Closed ianabc closed 6 years ago
@ianabc I've been following a similar process to you:
master
branch with service.type: NodePort
(though I think ClusterIP
would also work for my setup, AFAIK I don't have access to LBaaS)If it's helpful I can put our configs and instructions somewhere?

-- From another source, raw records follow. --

-- pv_equiv track=rewrite | github.com/Sharpiro/tools | interactive_scripts/python/main.py | rs1024_polymod
-- ===== SOURCE A (Python) =====
-- def rs1024_polymod(values: list[int]):
--     GEN = [
--         0xE0E040,
--         0x1C1C080,
--         0x3838100,
--         0x7070200,
--         0xE0E0009,
--         0x1C0C2412,
--         0x38086C24,
--         0x3090FC48,
--         0x21B1F890,
--         0x3F3F120,
--     ]
--     chk = 1
--     for v in values:
--         b = chk >> 20
--         chk = (chk & 0xFFFFF) << 10 ^ v
--         for i in range(10):
--             chk ^= GEN[i] if ((b >> i) & 1) else 0
--     return chk
-- ===== SOURCE B (Python) =====
-- GEN = [
--     0xE0E040,
--     0x1C1C080,
--     0x3838100,
--     0x7070200,
--     0xE0E0009,
--     0x1C0C2412,
--     0x38086C24,
--     0x3090FC48,
--     0x21B1F890,
--     0x3F3F120,
-- ]
--
-- # 1024-entry table: _T[x] = XOR of GEN[i] over the set bits i of x,
-- # built once by doubling (one pass over GEN).
-- _T = [0]
-- for _g in GEN:
--     _T = _T + [t ^ _g for t in _T]
--
--
-- def rs1024_polymod(values: list[int]):
--     chk = 1
--     for v in values:
--         chk = ((chk & 0xFFFFF) << 10) ^ v ^ _T[(chk >> 20) & 0x3FF]
--     return chk
-- ===== Notes on version B (the rewrite author's own statement) =====
-- stated objective: faster
-- what changed: A's 10-iteration inner bit loop per value is replaced by a single lookup into a 1024-entry XOR table (T[x] = XOR of GEN[i] over set bits i of x) built once by doubling, with the index masked by & 0x3FF.
import Mathlib
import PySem

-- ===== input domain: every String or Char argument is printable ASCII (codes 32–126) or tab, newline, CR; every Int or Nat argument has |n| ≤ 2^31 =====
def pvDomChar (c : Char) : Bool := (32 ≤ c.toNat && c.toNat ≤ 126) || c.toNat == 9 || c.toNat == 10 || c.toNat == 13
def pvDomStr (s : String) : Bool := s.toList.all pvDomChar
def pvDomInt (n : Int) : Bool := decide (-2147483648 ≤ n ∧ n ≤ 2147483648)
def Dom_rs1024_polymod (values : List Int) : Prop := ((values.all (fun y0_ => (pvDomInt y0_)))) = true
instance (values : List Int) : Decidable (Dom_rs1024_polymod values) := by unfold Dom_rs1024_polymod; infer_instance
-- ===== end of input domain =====

-- B replaces A's 10-iteration inner bit loop by a single lookup in a 1024-entry XOR
-- table built once by doubling over GEN (index masked with & 0x3FF).

-- ===== PORT A =====
-- the GEN constant (defined at the top of the Python function body)
def pvGEN : List Int :=
  [0xE0E040, 0x1C1C080, 0x3838100, 0x7070200, 0xE0E0009,
   0x1C0C2412, 0x38086C24, 0x3090FC48, 0x21B1F890, 0x3F3F120]

def rs1024_polymod (values : List Int) : Int :=
  values.foldl (fun chk v =>
    let b := chk >>> 20
    let chk1 := PySem.Int.bxor ((PySem.Int.band chk 0xFFFFF) <<< 10) v
    -- for i in range(10): chk ^= GEN[i] if ((b >> i) & 1) else 0
    -- (i runs over 0..9, so `i.toNat` is exact for Python's `b >> i`)
    (PySem.List.pyRange 0 10).foldl (fun c i =>
      PySem.Int.bxor c
        (if PySem.Int.band (b >>> i.toNat) 1 ≠ 0 then PySem.List.pyGetD pvGEN i 0 else 0))
      chk1) 1

-- ===== PORT B =====
-- _T = [0]
-- for g in GEN: _T = _T + [t ^ g for t in _T]
def pvTable : List Int :=
  pvGEN.foldl (fun T g => T ++ T.map (fun t => PySem.Int.bxor t g)) [0]

def rs1024_polymod_alt (values : List Int) : Int :=
  values.foldl (fun chk v =>
    PySem.Int.bxor
      (PySem.Int.bxor ((PySem.Int.band chk 0xFFFFF) <<< 10) v)
      (PySem.List.pyGetD pvTable (PySem.Int.band (chk >>> 20) 0x3FF) 0)) 1

-- ===== PRECONDITION & SPEC =====
def Spec_rs1024_polymod (values : List Int) (out : Int) : Prop := out = rs1024_polymod_alt values
instance (values : List Int) (out : Int) : Decidable (Spec_rs1024_polymod values out) := by unfold Spec_rs1024_polymod; infer_instance

-- ===== CLAIM (what is proved, stated in full; the proofs are below) =====
def Claim_equal_rs1024_polymod : Prop := ∀ (values : List Int), Dom_rs1024_polymod values → Spec_rs1024_polymod values (rs1024_polymod values)

-- ===== LEMMAS AND PROOFS =====

theorem pv_nat_mask (m : Nat) : m &&& 1023 = m % 1024 := by
  have := Nat.and_two_pow_sub_one_eq_mod m 10
  norm_num at this; exact this

-- PySem.Int.bxor is Mathlib's Int.xor
theorem pv_bxor_eq_xor (a b : Int) : PySem.Int.bxor a b = Int.xor a b := by
  rcases a with m | m <;> rcases b with n | n <;>
    simp [PySem.Int.bxor, Int.xor, Int.negSucc_eq] <;> omega

theorem pv_xor_assoc (a b c : Int) : Int.xor (Int.xor a b) c = Int.xor a (Int.xor b c) := by
  rcases a with m | m <;> rcases b with n | n <;> rcases c with k | k <;>
    simp [Int.xor, Nat.xor_assoc]

theorem pv_bxor_left_assoc (c x y : Int) :
    PySem.Int.bxor (PySem.Int.bxor c x) y = PySem.Int.bxor c (PySem.Int.bxor x y) := by
  simp only [pv_bxor_eq_xor]; exact pv_xor_assoc c x y

-- Python's  b & 1023  is  b % 1024  (floor mod), for every Int b
theorem pv_band_mask (b : Int) : PySem.Int.band b 1023 = b % 1024 := by
  rcases b with m | m <;> simp [PySem.Int.band, Int.negSucc_eq]
  · rw [pv_nat_mask]; omega
  · rw [if_neg (by omega), Nat.and_comm, pv_nat_mask]
    have := Nat.mod_lt m (show 0 < 1024 by norm_num)
    omega

-- the table lookup computes A's ten-term XOR, for every index below 1024
set_option maxRecDepth 100000 in
set_option maxHeartbeats 4000000 in
theorem pv_table_ok : ∀ n : Nat, n < 1024 →
    PySem.Int.bxor (if (n:Int) >>> (0:Nat) % 2 ≠ 0 then PySem.List.pyGetD pvGEN 0 0 else 0)
      (PySem.Int.bxor (if (n:Int) >>> (1:Nat) % 2 ≠ 0 then PySem.List.pyGetD pvGEN 1 0 else 0)
      (PySem.Int.bxor (if (n:Int) >>> (2:Nat) % 2 ≠ 0 then PySem.List.pyGetD pvGEN 2 0 else 0)
      (PySem.Int.bxor (if (n:Int) >>> (3:Nat) % 2 ≠ 0 then PySem.List.pyGetD pvGEN 3 0 else 0)
      (PySem.Int.bxor (if (n:Int) >>> (4:Nat) % 2 ≠ 0 then PySem.List.pyGetD pvGEN 4 0 else 0)
      (PySem.Int.bxor (if (n:Int) >>> (5:Nat) % 2 ≠ 0 then PySem.List.pyGetD pvGEN 5 0 else 0)
      (PySem.Int.bxor (if (n:Int) >>> (6:Nat) % 2 ≠ 0 then PySem.List.pyGetD pvGEN 6 0 else 0)
      (PySem.Int.bxor (if (n:Int) >>> (7:Nat) % 2 ≠ 0 then PySem.List.pyGetD pvGEN 7 0 else 0)
      (PySem.Int.bxor (if (n:Int) >>> (8:Nat) % 2 ≠ 0 then PySem.List.pyGetD pvGEN 8 0 else 0)
        (if (n:Int) >>> (9:Nat) % 2 ≠ 0 then PySem.List.pyGetD pvGEN 9 0 else 0))))))))) =
    PySem.List.pyGetD pvTable (n:Int) 0 := by
  decide

-- A's inner loop over the bits of b equals B's single masked table lookup
set_option maxRecDepth 40000 in
theorem pv_inner (b c1 : Int) :
    (PySem.List.pyRange 0 10).foldl (fun c i =>
      PySem.Int.bxor c
        (if PySem.Int.band (b >>> i.toNat) 1 ≠ 0 then PySem.List.pyGetD pvGEN i 0 else 0))
      c1 =
    PySem.Int.bxor c1 (PySem.List.pyGetD pvTable (PySem.Int.band b 0x3FF) 0) := by
  have hnn : 0 ≤ b % 1024 := Int.emod_nonneg b (by norm_num)
  obtain ⟨n, hn⟩ : ∃ n : Nat, b % 1024 = (n : Int) :=
    ⟨(b % 1024).toNat, (Int.toNat_of_nonneg hnn).symm⟩
  have hlt : n < 1024 := by
    have := Int.emod_lt_of_pos b (show (0:Int) < 1024 by norm_num); omega
  have hb1 : ∀ a : Int, PySem.Int.band a 1 = a % 2 := fun a => by
    rw [PySem.Int.band_one]
    exact PySem.Int.mod_eq_emod_of_pos (by norm_num)
  have hsh : ∀ k : Nat, k < 10 → b >>> k % 2 = (n:Int) >>> k % 2 := by
    intro k hk
    rw [Int.shiftRight_eq_div_pow, Int.shiftRight_eq_div_pow]
    interval_cases k <;> norm_num <;> omega
  rw [show PySem.List.pyRange 0 10 = [0,1,2,3,4,5,6,7,8,9] from by decide]
  simp only [List.foldl, hb1,
    show ((0:Int).toNat = 0) from rfl, show ((1:Int).toNat = 1) from rfl,
    show ((2:Int).toNat = 2) from rfl, show ((3:Int).toNat = 3) from rfl,
    show ((4:Int).toNat = 4) from rfl, show ((5:Int).toNat = 5) from rfl,
    show ((6:Int).toNat = 6) from rfl, show ((7:Int).toNat = 7) from rfl,
    show ((8:Int).toNat = 8) from rfl, show ((9:Int).toNat = 9) from rfl,
    Int.shiftRight_natCast_right]
  simp only [hsh 0 (by norm_num), hsh 1 (by norm_num), hsh 2 (by norm_num),
    hsh 3 (by norm_num), hsh 4 (by norm_num), hsh 5 (by norm_num), hsh 6 (by norm_num),
    hsh 7 (by norm_num), hsh 8 (by norm_num), hsh 9 (by norm_num)]
  rw [show (0x3FF : Int) = 1023 from rfl, pv_band_mask, hn]
  simp only [pv_bxor_left_assoc]
  congr 1
  exact pv_table_ok n hlt

-- ===== VERDICT (by name: the statement is the Claim_ definition above) =====
theorem rs1024_polymod_spec : Claim_equal_rs1024_polymod := by
  intro values _
  unfold Spec_rs1024_polymod rs1024_polymod rs1024_polymod_alt
  congr 1
  funext chk v
  exact pv_inner (chk >>> 20) (PySem.Int.bxor ((PySem.Int.band chk 0xFFFFF) <<< 10) v)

Thanks for responding, @manics! The Ingress controller is what's missing here I think. Can you provide docs / put up your config somewhere?
Thanks for writing this up in a detailed fashion, @ianabc!
Thanks guys, I tried changing values.yaml locally then installing that chart,
diff --git a/values.yaml b/values.yaml
index 4616d94..0df43c6 100755
--- a/values.yaml
+++ b/values.yaml
@@ -42,7 +42,7 @@ rbac:
proxy:
secretToken: ''
service:
- type: LoadBalancer
+ type: NodePort
labels: {}
annotations: {}
nodePorts:
This gives me running services
NAME TYPE CLUSTER-IP EXTERNAL-IP PORT(S) AGE
hub ClusterIP 10.233.20.102 <none> 8081/TCP 9m
proxy-api ClusterIP 10.233.22.79 <none> 8001/TCP 9m
proxy-http ClusterIP 10.233.56.85 <none> 8000/TCP 9m
proxy-public NodePort 10.233.20.97 <none> 80:32561/TCP,443:30376/TCP 9m
but the hub pod stays in pending
NAME READY STATUS RESTARTS AGE
hub-6f87944b4f-8c22k 0/1 Pending 0 9m
proxy-866db8d69d-t2hw8 2/2 Running 0 9m
I get the same behaviour with ClusterIP in place of NodePort. For the hub pod I get
$ kubectl --namespace=j8s describe pods hub-6f87944b4f-8c22k
...
Events:
Type Reason Age From Message
---- ------ ---- ---- -------
Warning FailedScheduling 37s (x15 over 3m) default-scheduler PersistentVolumeClaim is not bound: "hub-db-dir" (repeated 3 times)
I set up the kubespray as simply as I could (...I didn't bother adding distributed storage), I'll try to reconfigure things with distributed storage and try again.
Yup, you need some persistent storage for the hub to store its database. Temporarily, you can disable that with:
hub:
db:
type: sqlite-memory
This should allow the hub pod to launch without persistent storage. But this can't run on production - the hub will lose all knowledge of users and spawns when it restarts...
Here's the config for our nginx ingress controller: https://github.com/openmicroscopy/kubernetes-platform/tree/19e8464a9a057a7b367d8a23a2a891f3c06de06d/ingress-nginx (there's some other details of the kubespray config in that repo too).
Currently our k8s cluster only has a single floating IP (attached to a master node) so the controller is deployed as a daemonset with a nodeSelector for master nodes only, and using hostNetwork to get access to ports 80 and 443.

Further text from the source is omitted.